-- the outer loop: the whole crate update, reading pre-crate values
theorem foldl_loopJ_char (T W D t w d : Int) (ht0 : 0 ≤ t) (hw0 : 0 ≤ w) (hd0 : 0 ≤ d)
    (is : List Int) (his : is.Pairwise (fun a b => b < a))
    (hisB : ∀ i ∈ is, 0 ≤ i ∧ i ≤ T)
    (dp : Array (Array (Array Int))) (hdims : pvDims T W D dp) :
    pvDims T W D (is.foldl (fun dp i => pvLoopJ t w d W D i dp) dp) ∧
    ∀ a b c, pvGet3 (is.foldl (fun dp i => pvLoopJ t w d W D i dp) dp) a b c =
      (if a ∈ is ∧ (w - 1 < b ∧ b ≤ W) ∧ (d - 1 < c ∧ c ≤ D) then
        max (pvGet3 dp a b c) (pvGet3 dp (a - t) (b - w) (c - d) + 1)
      else pvGet3 dp a b c) := by
  induction is generalizing dp with
  | nil => exact ⟨hdims, by intro a b c; simp⟩
  | cons i is ih =>
    rw [List.pairwise_cons] at his
    obtain ⟨hi, his'⟩ := his
    have hib := hisB i List.mem_cons_self
    have hisB' : ∀ x ∈ is, 0 ≤ x ∧ x ≤ T := fun x hx => hisB x (List.mem_cons_of_mem _ hx)
    have hjsB : ∀ j ∈ PySem.List.pyRange W (w - 1) (-1), 0 ≤ j ∧ j ≤ W := by
      intro j hj
      rw [PySem.List.mem_pyRange_neg_one] at hj
      omega
    obtain ⟨hdims1, hstep⟩ :=
      foldl_loopK_char T W D t w d i hw0 hd0 hib.1 hib.2 _
        (pvPairwise_pyRange_neg_one W (w - 1)) hjsB dp hdims
    simp only [PySem.List.mem_pyRange_neg_one] at hstep
    obtain ⟨hdims2, hvals⟩ := ih his' hisB' (pvLoopJ t w d W D i dp) hdims1
    refine ⟨by simpa [List.foldl_cons, pvLoopJ] using hdims2, ?_⟩
    intro a b c
    simp only [List.foldl_cons]
    rw [hvals a b c]
    have hstep' : ∀ a b c, pvGet3 (pvLoopJ t w d W D i dp) a b c =
        (if a = i ∧ (w - 1 < b ∧ b ≤ W) ∧ (d - 1 < c ∧ c ≤ D) then
          max (pvGet3 dp i b c) (pvGet3 dp (i - t) (b - w) (c - d) + 1)
        else pvGet3 dp a b c) := by
      intro a b c
      rw [pvLoopJ, hstep a b c]
    simp only [hstep']
    by_cases hmem : a ∈ is
    · have h2 : a ≠ i := by have := hi a hmem; omega
      have h3 : ¬(a - t = i) := by have := hi a hmem; omega
      simp [hmem, h2, h3, List.mem_cons]
    · by_cases hai : a = i
      · subst hai
        simp [hmem]
      · simp [hmem, hai, List.mem_cons]

theorem pvLoopI_char (T W D t w d : Int) (ht0 : 0 ≤ t) (hw0 : 0 ≤ w) (hd0 : 0 ≤ d)
    (dp : Array (Array (Array Int))) (hdims : pvDims T W D dp) :
    pvDims T W D (pvLoopI t w d T W D dp) ∧
    ∀ a b c, pvGet3 (pvLoopI t w d T W D dp) a b c =
      (if (t - 1 < a ∧ a ≤ T) ∧ (w - 1 < b ∧ b ≤ W) ∧ (d - 1 < c ∧ c ≤ D) then
        max (pvGet3 dp a b c) (pvGet3 dp (a - t) (b - w) (c - d) + 1)
      else pvGet3 dp a b c) := by
  have hisB : ∀ i ∈ PySem.List.pyRange T (t - 1) (-1), 0 ≤ i ∧ i ≤ T := by
    intro i hixx
    rw [PySem.List.mem_pyRange_neg_one] at hixx
    omega
  obtain ⟨hdims1, hvals⟩ :=
    foldl_loopJ_char T W D t w d ht0 hw0 hd0 _
      (pvPairwise_pyRange_neg_one T (t - 1)) hisB dp hdims
  refine ⟨by simpa [pvLoopI] using hdims1, ?_⟩
  intro a b c
  rw [pvLoopI, hvals a b c]
  simp [PySem.List.mem_pyRange_neg_one]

================================

* [AIM OF THE EXERCISE]: Above are the records; report each line in them that includes the word "hixx".

* [RESULT FOR THIS EXERCISE]:
    intro i hixx
    rw [PySem.List.mem_pyRange_neg_one] at hixx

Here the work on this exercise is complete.